My background knowledge:

To my understanding, to be allocated/used properly, memory must be contiguous in the virtual address space, but doesn't have to be actually contiguous in the physical memory or even the physical memory address space.

This would kind of suggest that the way that the memory address translations from physical to virtual work is that it is a series of mappings where any free memory blocks in the physical memory address space get assigned to a corresponding area in the virtual memory address space.

Setup to the question:

This answer, in response to a question about freeing memory in C, refers to memory fragmentation, a scenario in which (in this specific case) repeatedly allocating and freeing memory could result in there existing enough OS-allocated memory for future process usage, but it can't be used because it isn't contiguous in the free store linked-list.

If we could keep plucking memory blocks out of the OS-allocated memory that are not in use even if they are dispersed (not contiguous), wouldn't that fix the problem of memory fragmentation? To me, that seems exactly the same way that the physical to virtual memory address translations work, where non-contiguous blocks are utilized as if they were contiguous.

So, to repeat my question, why does memory have to be contiguous?

CodePudding user response：

Two issues here:

• It is necessary for each object to occupy a contiguous region in virtual memory, so that indexing and pointer arithmetic can be done efficiently. If you have an array int arr[5000];, then a statement like arr[i] = 0; boils down to simple arithmetic: the value of i is multiplied by 4 (or whatever sizeof(int) may be) and then added to the base address of arr. Addition is very fast for a CPU. If the elements of arr weren't located at consecutive virtual addresses, then arr[i] would require some more elaborate computation, and your program would be orders of magnitude slower. Likewise, with contiguous arrays, pointer arithmetic like ptr really is just addition.

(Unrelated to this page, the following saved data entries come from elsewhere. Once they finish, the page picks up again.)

-- A's indentation block fires iff some line is bad in vcqBadC's sense
theorem vcq_key (lines : List String) :
    (let levels : List Int := lines.foldl (fun acc line =>
      if PySem.Str.strip line ≠ "" then
        acc ++ [PySem.Str.len line - PySem.Str.len (PySem.Str.lstrip line)]
      else acc) [];
    levels ≠ [] ∧ 0 < ((PySem.List.max? levels (fun x => x)).getD 0) ∧
      levels.filter (fun level => PySem.Int.mod level 4 ≠ 0 ∧ 0 < level) ≠ []) ↔
    (lines.map String.toList).any vcqBadC = true := by
  have hfold : lines.foldl (fun acc line =>
      if PySem.Str.strip line ≠ "" then
        acc ++ [PySem.Str.len line - PySem.Str.len (PySem.Str.lstrip line)]
      else acc) [] =
      ([] : List Int) ++ (lines.filter (fun line => decide (PySem.Str.strip line ≠ ""))).map
        (fun line => PySem.Str.len line - PySem.Str.len (PySem.Str.lstrip line)) := by
    rw [show (fun (acc : List Int) (line : String) =>
        if PySem.Str.strip line ≠ "" then
          acc ++ [PySem.Str.len line - PySem.Str.len (PySem.Str.lstrip line)]
        else acc) = (fun acc line =>
        if (fun l => decide (PySem.Str.strip l ≠ "")) line = true then
          acc ++ [PySem.Str.len line - PySem.Str.len (PySem.Str.lstrip line)]
        else acc) from by funext acc line; simp
      , PySem.List.foldl_append_if]
  have hlineEq : ∀ line : String,
      (decide (PySem.Str.strip line ≠ "") &&
        decide (PySem.Int.mod (PySem.Str.len line - PySem.Str.len (PySem.Str.lstrip line)) 4 ≠ 0) &&
        decide (0 < PySem.Str.len line - PySem.Str.len (PySem.Str.lstrip line))) =
      vcqBadC line.toList := by
    intro line
    have hstrip : (PySem.Str.strip line ≠ "") ↔ line.toList.dropWhile PySem.Chars.isspace ≠ [] := by
      rw [← vcq_strip_ne]
      constructor
      · intro h hnil
        exact h (by
          have : (PySem.Str.strip line).toList = [] := by simp [PySem.Str.toList_strip, hnil]
          exact String.toList_eq_nil_iff.1 this ▸ rfl)
      · intro h hnil
        apply h
        rw [show PySem.Chars.strip line.toList = (PySem.Str.strip line).toList from
          (PySem.Str.toList_strip line).symm, hnil]
        rfl
    have hlen : PySem.Str.len line - PySem.Str.len (PySem.Str.lstrip line)
        = ((line.toList.takeWhile PySem.Chars.isspace).length : Int) := by
      rw [← vcq_lead]
      have h1 : PySem.Str.len line = (line.toList.length : Int) := by
        simp [pysem]
      have h2 : PySem.Str.len (PySem.Str.lstrip line)
          = ((line.toList.dropWhile PySem.Chars.isspace).length : Int) := by
        rw [show line.toList.dropWhile PySem.Chars.isspace = (PySem.Str.lstrip line).toList from by
          simp [PySem.Str.toList_lstrip, PySem.Chars.lstrip]]
        simp [pysem]
      rw [h1, h2]
    unfold vcqBadC
    rw [hlen]
    by_cases h1 : line.toList.dropWhile PySem.Chars.isspace ≠ []
    · have h1' : PySem.Str.strip line ≠ "" := hstrip.mpr h1
      by_cases h2 : 0 < ((line.toList.takeWhile PySem.Chars.isspace).length : Int) <;>
        by_cases h3 :
          PySem.Int.mod ((line.toList.takeWhile PySem.Chars.isspace).length : Int) 4 ≠ 0 <;>
          simp [h1, h1', h2, h3, Bool.and_comm]
    · have h1' : ¬ PySem.Str.strip line ≠ "" := fun h => h1 (hstrip.mp h)
      by_cases h2 : 0 < ((line.toList.takeWhile PySem.Chars.isspace).length : Int) <;>
        by_cases h3 :
          PySem.Int.mod ((line.toList.takeWhile PySem.Chars.isspace).length : Int) 4 ≠ 0 <;>
          simp [h1, h1']
  simp only [hfold, List.nil_append]
  constructor
  · rintro ⟨-, -, hfil⟩
    rcases List.exists_mem_of_ne_nil _ hfil with ⟨lv, hlv⟩
    rw [List.mem_filter] at hlv
    rcases hlv with ⟨hlv, hbad⟩
    rcases List.mem_map.1 hlv with ⟨line, hline, rfl⟩
    rw [List.mem_filter] at hline
    rcases hline with ⟨hline, hstrip⟩
    refine List.any_eq_true.2 ⟨line.toList, List.mem_map_of_mem hline, ?_⟩
    rw [← hlineEq line]
    simp only [decide_eq_true_eq] at hbad hstrip
    simp only [Bool.and_eq_true, decide_eq_true_eq]
    exact ⟨⟨hstrip, hbad.1⟩, hbad.2⟩
  · intro hany
    rcases List.any_eq_true.1 hany with ⟨cs, hcs, hbad⟩
    rcases List.mem_map.1 hcs with ⟨line, hline, rfl⟩
    rw [← hlineEq line] at hbad
    simp only [Bool.and_eq_true, decide_eq_true_eq] at hbad
    obtain ⟨⟨hstrip, hmod⟩, hpos⟩ := hbad
    set f := fun line => PySem.Str.len line - PySem.Str.len (PySem.Str.lstrip line) with hf
    have hmem : f line ∈ (lines.filter (fun l => decide (PySem.Str.strip l ≠ ""))).map f :=
      List.mem_map_of_mem (List.mem_filter.2 ⟨hline, by simpa using hstrip⟩)
    have hne : (lines.filter (fun l => decide (PySem.Str.strip l ≠ ""))).map f ≠ [] :=
      List.ne_nil_of_mem hmem
    refine ⟨hne, ?_, ?_⟩
    · cases hmx : PySem.List.max?
          ((lines.filter (fun l => decide (PySem.Str.strip l ≠ ""))).map f)
          (fun x : Int => x) with
      | none => exact absurd ((PySem.List.max?_eq_none_iff _ _).1 hmx) hne
      | some m =>
        have := PySem.List.max?_isMax hmx (f line) hmem
        simp only [Option.getD_some]
        exact lt_of_lt_of_le hpos this
    · refine List.ne_nil_of_mem (List.mem_filter.2 ⟨hmem, ?_⟩)
      simp only [decide_eq_true_eq]
      exact ⟨hmod, hpos⟩
-- pv_equiv track=rewrite | github.com/marioncandau/famfoot-scripts | classement des buteuses/generate_ranking_R2Sud.py | Get_nth_field
-- ===== SOURCE A (Python) =====
-- def Get_nth_field(ligne,nb):
--     switch = '0' ;
--     retour = "" ;
--     i_nb = 0 ;
--     for i in ligne:
--         if (i!='\t'):
--             if (switch=='0'):
--                 switch='1'    ;
--                 i_nb = i_nb+1 ;
--             if (switch=='1'):
--                 if (i_nb == nb and i != '\n'):
--                     retour=retour+i ;
--         else:
--             if (switch=='1'):
--                 switch='0';
--     return retour ;
-- ===== SOURCE B (Python) =====
-- def Get_nth_field(ligne, nb):
--     fields = [f for f in ligne.split('\t') if f != '']
--     if 1 <= nb <= len(fields):
--         return fields[nb - 1].replace('\n', '')
--     return ''
-- ===== Notes on version B (the rewrite author's own statement) =====
-- stated objective: simpler
-- what changed: Replaced A's char-by-char switch/counter state machine with a whole-line decomposition: split on tab, filter out empty fields, then 1-based index and strip newlines from the selected field.
import Mathlib
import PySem

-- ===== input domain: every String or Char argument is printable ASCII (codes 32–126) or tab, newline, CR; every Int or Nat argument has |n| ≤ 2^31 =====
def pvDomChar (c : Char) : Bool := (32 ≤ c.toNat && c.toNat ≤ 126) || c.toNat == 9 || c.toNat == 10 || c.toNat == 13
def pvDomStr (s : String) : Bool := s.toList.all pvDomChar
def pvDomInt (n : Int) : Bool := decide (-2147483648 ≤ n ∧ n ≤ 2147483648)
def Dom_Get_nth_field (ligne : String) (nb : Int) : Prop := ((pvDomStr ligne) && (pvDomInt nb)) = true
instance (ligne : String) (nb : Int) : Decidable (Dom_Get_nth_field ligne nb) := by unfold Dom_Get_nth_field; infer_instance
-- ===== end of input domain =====

-- B replaces A's char-by-char switch/counter state machine by a split-then-filter-then-index
-- decomposition (objective: simpler); same return value on every input.

-- ===== PORT A =====
-- the for-loop of A: state (switch, i_nb, retour); retour kept as List Char, String.ofList at the end
def Get_nth_field_goA (nb : Int) : List Char → Char → Int → List Char → List Char
  | [], _, _, retour => retour
  | i :: rest, switch, i_nb, retour =>
    if i ≠ '\t' then
      let switch' := if switch == '0' then '1' else switch
      let i_nb' := if switch == '0' then i_nb + 1 else i_nb
      let retour' := if switch' == '1' then
          (if i_nb' == nb && i != '\n' then retour ++ [i] else retour)
        else retour
      Get_nth_field_goA nb rest switch' i_nb' retour'
    else
      Get_nth_field_goA nb rest (if switch == '1' then '0' else switch) i_nb retour

def Get_nth_field (ligne : String) (nb : Int) : String :=
  String.ofList (Get_nth_field_goA nb ligne.toList '0' 0 [])

-- ===== PORT B =====
-- ligne.split('\t') ported as List.splitOn '\t'; .replace('\n','') removes every newline,
-- ported exactly as a filter; 1-based in-range index fields[nb-1] as getD (nb-1).toNat
def Get_nth_field_alt (ligne : String) (nb : Int) : String :=
  let fields := (ligne.toList.splitOn '\t').filter (fun f => f ≠ [])
  if 1 ≤ nb ∧ nb ≤ (fields.length : Int) then
    String.ofList ((fields.getD (nb - 1).toNat []).filter (fun c => c ≠ '\n'))
  else ""

-- ===== PRECONDITION & SPEC =====
def Spec_Get_nth_field (ligne : String) (nb : Int) (out : String) : Prop := out = Get_nth_field_alt ligne nb
instance (ligne : String) (nb : Int) (out : String) : Decidable (Spec_Get_nth_field ligne nb out) := by unfold Spec_Get_nth_field; infer_instance

-- ===== CLAIM (what is proved, stated in full; the proofs are below) =====
def Claim_equal_Get_nth_field : Prop := ∀ (ligne : String) (nb : Int), Dom_Get_nth_field ligne nb → Spec_Get_nth_field ligne nb (Get_nth_field ligne nb)

-- ===== LEMMAS AND PROOFS =====

-- the value selected among a list of fields when the running count stands at k
def pvPick (nb k : Int) (fs : List (List Char)) : List Char :=
  if 1 ≤ nb - k ∧ nb - k ≤ (fs.length : Int) then
    (fs.getD (nb - k - 1).toNat []).filter (fun c => c ≠ '\n')
  else []

-- what A's loop still produces from state (switch = if b then '1' else '0', count k)
def pvSel (nb : Int) (b : Bool) (k : Int) (cs : List Char) : List Char :=
  if b then
    (if k = nb then ((cs.splitOn '\t').headD []).filter (fun c => c ≠ '\n') else [])
      ++ pvPick nb k (((cs.splitOn '\t').tail).filter (fun f => f ≠ []))
  else pvPick nb k ((cs.splitOn '\t').filter (fun f => f ≠ []))

lemma splitOn_tab_ne_nil (cs : List Char) : cs.splitOn '\t' ≠ [] := by
  simpa [List.splitOn] using List.splitOnP_ne_nil (fun c => c == '\t') cs

lemma splitOn_tab_cons (c : Char) (cs : List Char) :
    List.splitOn '\t' (c :: cs) =
      if c = '\t' then [] :: List.splitOn '\t' cs
      else (List.splitOn '\t' cs).modifyHead (List.cons c) := by
  simp [List.splitOn, List.splitOnP_cons]

lemma pvPick_cons (nb k : Int) (f : List Char) (T : List (List Char)) :
    pvPick nb k (f :: T) =
      if nb - k = 1 then f.filter (fun c => c ≠ '\n') else pvPick nb (k + 1) T := by
  unfold pvPick
  by_cases h1 : nb - k = 1
  · simp [h1]
  · rw [if_neg h1]
    by_cases h2 : 1 ≤ nb - (k + 1) ∧ nb - (k + 1) ≤ (T.length : Int)
    · have h2a : 1 ≤ nb - k ∧ nb - k ≤ (((f :: T).length : Nat) : Int) := by
        simp only [List.length_cons]; push_cast; omega
      rw [if_pos h2a, if_pos h2]
      have hidx : (nb - k - 1).toNat = (nb - (k + 1) - 1).toNat + 1 := by omega
      rw [hidx]
      simp
    · have h2a : ¬ (1 ≤ nb - k ∧ nb - k ≤ (((f :: T).length : Nat) : Int)) := by
        simp only [List.length_cons]; push_cast; push_cast at h2; omega
      rw [if_neg h2a, if_neg h2]

lemma pvSel_nil (nb : Int) (b : Bool) (k : Int) : pvSel nb b k [] = [] := by
  cases b <;> simp [pvSel, pvPick, List.splitOn]

lemma pvSel_tab (nb : Int) (b : Bool) (k : Int) (cs : List Char) :
    pvSel nb b k ('\t' :: cs) = pvSel nb false k cs := by
  obtain ⟨h, t, hht⟩ := List.exists_cons_of_ne_nil (splitOn_tab_ne_nil cs)
  cases b <;> simp [pvSel, splitOn_tab_cons, hht]

lemma pvPick_nonpos (nb k : Int) (fs : List (List Char)) (h : nb - k ≤ 0) :
    pvPick nb k fs = [] := by
  unfold pvPick; rw [if_neg]; omega

lemma pvSel_cons (nb : Int) (b : Bool) (k : Int) (c : Char) (cs : List Char) (hc : c ≠ '\t') :
    pvSel nb b k (c :: cs) =
      (if (if b then k else k + 1) = nb ∧ c ≠ '\n' then [c] else [])
        ++ pvSel nb true (if b then k else k + 1) cs := by
  obtain ⟨h, t, hht⟩ := List.exists_cons_of_ne_nil (splitOn_tab_ne_nil cs)
  have hsp : List.splitOn '\t' (c :: cs) = (c :: h) :: t := by
    simp [splitOn_tab_cons, hc, hht]
  cases b with
  | true =>
    simp only [pvSel, hsp, hht, List.headD_cons, List.tail_cons, if_true]
    by_cases hk : k = nb <;> by_cases hn : c = '\n' <;>
      simp [hk, hn]
  | false =>
    have hL : pvSel nb false k (c :: cs)
        = pvPick nb k ((List.splitOn '\t' (c :: cs)).filter (fun f => f ≠ [])) := rfl
    rw [hL, hsp, List.filter_cons_of_pos (by simp), pvPick_cons]
    by_cases h1 : nb - k = 1
    · have hk : k + 1 = nb := by omega
      rw [if_pos h1]
      simp [pvSel, hht, hk]
      by_cases hn : c = '\n' <;> simp [hn] <;>
        exact pvPick_nonpos nb nb _ (by omega)
    · have hk : ¬ (k + 1 = nb) := by omega
      rw [if_neg h1]
      simp [pvSel, hht, hk]

lemma goA_eq (nb : Int) (cs : List Char) : ∀ (b : Bool) (k : Int) (ret : List Char),
    Get_nth_field_goA nb cs (if b then '1' else '0') k ret = ret ++ pvSel nb b k cs := by
  induction cs with
  | nil => intro b k ret; cases b <;> simp [Get_nth_field_goA, pvSel_nil]
  | cons c cs ih =>
    intro b k ret
    by_cases hc : c = '\t'
    · subst hc
      rw [pvSel_tab]
      cases b <;> simpa [Get_nth_field_goA] using ih false k ret
    · rw [pvSel_cons nb b k c cs hc]
      cases b with
      | true =>
        have := ih true k (if (k == nb && c != '\n') then ret ++ [c] else ret)
        simp only [Get_nth_field_goA, if_pos hc]
        by_cases hk : k = nb <;> by_cases hn : c = '\n' <;>
          simp_all
      | false =>
        simp only [Get_nth_field_goA, if_pos hc]
        by_cases hk : k + 1 = nb <;> by_cases hn : c = '\n' <;>
          simp_all

-- ===== VERDICT (by name: the statement is the Claim_ definition above) =====
theorem Get_nth_field_spec : Claim_equal_Get_nth_field := by
  intro ligne nb _
  unfold Spec_Get_nth_field Get_nth_field Get_nth_field_alt
  have h := goA_eq nb ligne.toList false 0 []
  simp only [if_neg (by decide : ¬ (false = true))] at h
  rw [show ('0' : Char) = (if false = true then '1' else '0') from rfl, goA_eq nb ligne.toList false 0 []]
  simp only [List.nil_append, pvSel, if_neg (Bool.false_ne_true), pvPick, sub_zero]
  split_ifs <;> rfl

• Virtual memory has granularity. Every mapping of a virtual to a physical address requires some metadata to be kept somewhere in memory (say 8 bytes per mapping), and when this mapping is used, it is cached by the CPU in a translation lookaside buffer which requires some silicon on the chip. If every byte of memory could be mapped independently, your mapping tables would require 8 times more memory than the program itself, and you'd need an immense number of TLBs to keep them cached.

  So virtual memory is instead done in units of pages, typically 4KB or 16KB or so. A page is a contiguous 4K region of virtual memory that is mapped to a contiguous 4K region of physical memory. Thus you only need one entry in your mapping tables (page tables) and TLB for the entire page, and addresses within a page are mapped one-to-one (the low bits of the virtual address are used directly as the low bits of the physical address).

But this means that fragmentation by sub-page amounts can't be fixed with virtual memory. As in Steve Summit's example, suppose you allocated 1000 objects of 1KB each, which were stored consecutively in virtual memory. Now you free all the odd-numbered objects. Nominally there is now 500 KB of memory available. But if you now want to allocate a new object of size 2KB, none of that 500 KB is usable, since there is no contiguous block of size 2KB in your original 1000 KB region. The available 1KB blocks can't be remapped to coalesce them into a larger block, because they can't be separated from the even-numbered objects with which they share pages. And the even-numbered objects can't be moved around in virtual memory, because there may be pointers to those objects elsewhere in the program, and there is no good way to update them all. (Implementations that do garbage collection might be able to do so, but most C/C implementations do not, because that comes with substantial costs of its own.)

CodePudding user response：

So, to repeat my question, why does memory have to be contiguous?

It doesn't have to be contiguous.

To avoid fragmentation within a block of OS-allocated memory page; you need ensure that the memory being allocated from "heap" (e.g. using "malloc()") as at least as large as a block of block of OS-allocated memory. This gives 2 possible options:

a) change the hardware (and OS/software) so that a block of OS-allocated memory is much smaller (e.g. maybe the same size as a cache line, or maybe 64 bytes instead of 4 KiB). This would significantly increase the overhead of managing virtual memory.

b) change the minimum allocation size of the heap so that it's much larger. Typically (for modern systems) if you "malloc(1);" it rounds the size up to 8 bytes or 16 bytes for alignment and calls it "padding". In the same way, it could round the size up to the size of a block of OS-allocated memory instead and call that "padding" (e.g. "malloc(1);" might have 4095 bytes of padding and cost 4 KiB of memory). This is worse than fragmentation because padding can't be allocated (e.g. if you did "malloc(1); malloc(1);" those allocations couldn't use different parts of the same block of OS-allocated memory).

However; this only really applies to small allocations. If you use "malloc();" to allocate a large amount of memory (e.g. maybe 1234 KiB for an array) most modern memory managers will just use blocks of OS-allocated memory, and won't have a reason to care about fragmentation for those large blocks.

In other words; for smaller allocations you can solve fragmentation in the way you've suggested but it would be worse than allowing some fragmentation; and for larger allocations you can solve fragmentation in the way you've suggested and most modern memory managers already do that.